The difference in both cases is that RTÉ as the rights holder had the ability to webcast a match in competition with its own schedules. As Sky have the rights to Saturday's match, RTÉ won't under the terms of the rights agreement be allowed to compete with the Ulster match on television or internet platforms.

‘Fixture makers’

“It’s unfortunate,” said Milton, “but because of pressures on broadcasters and fixture makers at this time of the year replays can’t always be shown but if it’s at all possible we try to facilitate it.”

It is believed that Leinster Council did consult with RTÉ but because of a very busy diary on Saturday – the first of the World Cup knockout matches is on at 5pm whereas the Irish Derby from the Curragh is also being televised on Saturday evening – the only time at which the match could start and be screened was 2.30pm.

Neither Galway nor Kilkenny were happy with that, as it would inconvenience their supporters and the council was also mindful of the impact of match traffic on a Saturday afternoon in a provincial town.

The stakes for Galway and Kilkenny became clearer with yesterday's draw for the All-Ireland hurling qualifiers round one. The losers will have to travel to Thurles a week later to take on Tipperary.
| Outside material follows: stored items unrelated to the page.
lemma pv_diffs_length (xs : List Int) : (pvDiffs xs).length = xs.length - 1 := by
  match xs with
  | [] => rfl
  | [x] => rfl
  | x :: y :: t =>
    have := pv_diffs_length (y :: t)
    simp only [pvDiffs, List.length_cons] at this ⊢
    omega

lemma pv_diffs_getD (xs : List Int) : ∀ (i : Nat), i < (pvDiffs xs).length →
    xs.getD (i + 1) 0 = xs.getD i 0 + (pvDiffs xs).getD i 0 := by
  match xs with
  | [] => intro i h; simp [pvDiffs] at h
  | [x] => intro i h; simp [pvDiffs] at h
  | x :: y :: t =>
    intro i h
    cases i with
    | zero => simp [pvDiffs]
    | succ i' =>
      have := pv_diffs_getD (y :: t) i' (by simpa [pvDiffs] using h)
      simpa [pvDiffs] using this

lemma pv_diffs_drop (xs : List Int) : ∀ (k : Nat), pvDiffs (xs.drop k) = (pvDiffs xs).drop k := by
  match xs with
  | [] => intro k; simp [pvDiffs]
  | [x] => intro k; cases k <;> simp [pvDiffs]
  | x :: y :: t =>
    intro k
    cases k with
    | zero => simp
    | succ k' =>
      have := pv_diffs_drop (y :: t) k'
      simpa [pvDiffs] using this

-- proof-only: the same RLE computed by front recursion, and the foldl/recursion bridge
def pvRleR : List Int → List (Int × Nat)
  | [] => []
  | g :: ds =>
    match pvRleR ds with
    | (g', c) :: rest => if g' = g then (g, c + 1) :: rest else (g, 1) :: (g', c) :: rest
    | [] => [(g, 1)]

lemma pvRleStep_ne_nil (runs : List (Int × Nat)) (g : Int) : pvRleStep runs g ≠ [] := by
  unfold pvRleStep
  rcases h : runs.getLast? with _ | ⟨g', c⟩
  · simp
  · by_cases hg : g' = g <;> simp [hg]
Should that be Kilkenny, this would mean a sixth successive championship meeting between the counties after the All-Ireland finals of 2009-11, the All-Ireland semi-final 2012 and last year’s memorable qualifier encounter in Nowlan Park, all won by Kilkenny apart from the 2010 final

Galway haven’t faced Tipperary in the championship since that 2010 campaign and that year’s All-Ireland quarter-final, which Tipp won narrowly on the way to winning that year’s Liam MacCarthy Cup.

Kilkenny played their perennial rivals in the league final last month and beat them in extra time.

Average audience

This match will also be shown by Sky Sports 3, as the station’s first qualifier selection. That station, according to figures supplied to

The Irish Times,

drew an average audience of 18,000 for last Saturday’s GAA Connacht football semi-final between Sligo and Galway.

That is the same as the audience that watched the Wexford-Dublin Leinster hurling semi-final, which was down from the 32,000 that tuned in for the first Sky broadcast at the start of the month, the Kilkenny-Offaly Leinster hurling quarter-final.

The figures are for Irish residential subscribers only – not including those watching in HD – and do not include those who watched the match in pubs or in Britain. Sunday’s broadcast of the Galway v Kilkenny draw on RTÉ One attracted an average audience of 329,000.

RTÉ will show the hurling qualifier between Clare and Wexford from Ennis earlier in the same day. This weekend's two hurling qualifiers see Laois travel to Waterford on Saturday and Offaly go to Ballycastle on Sunday to take on Antrim.

Finally Armagh have yet to lodge an appeal from the weekend's one-match suspensions handed down by the CHC to players Andy Mallon, Brendan Donaghy and Kieran Toner for the melee before the county's Ulster quarter-final against Cavan. It is thought, however, that they will do so.

Although the deadline for appeals isn't until Thursday, if the county wishes to exhaust its remedies – Central Appeals Committee and Disputes Resolution Authority – before Saturday evening's meeting with Monaghan, they won't want to hang around.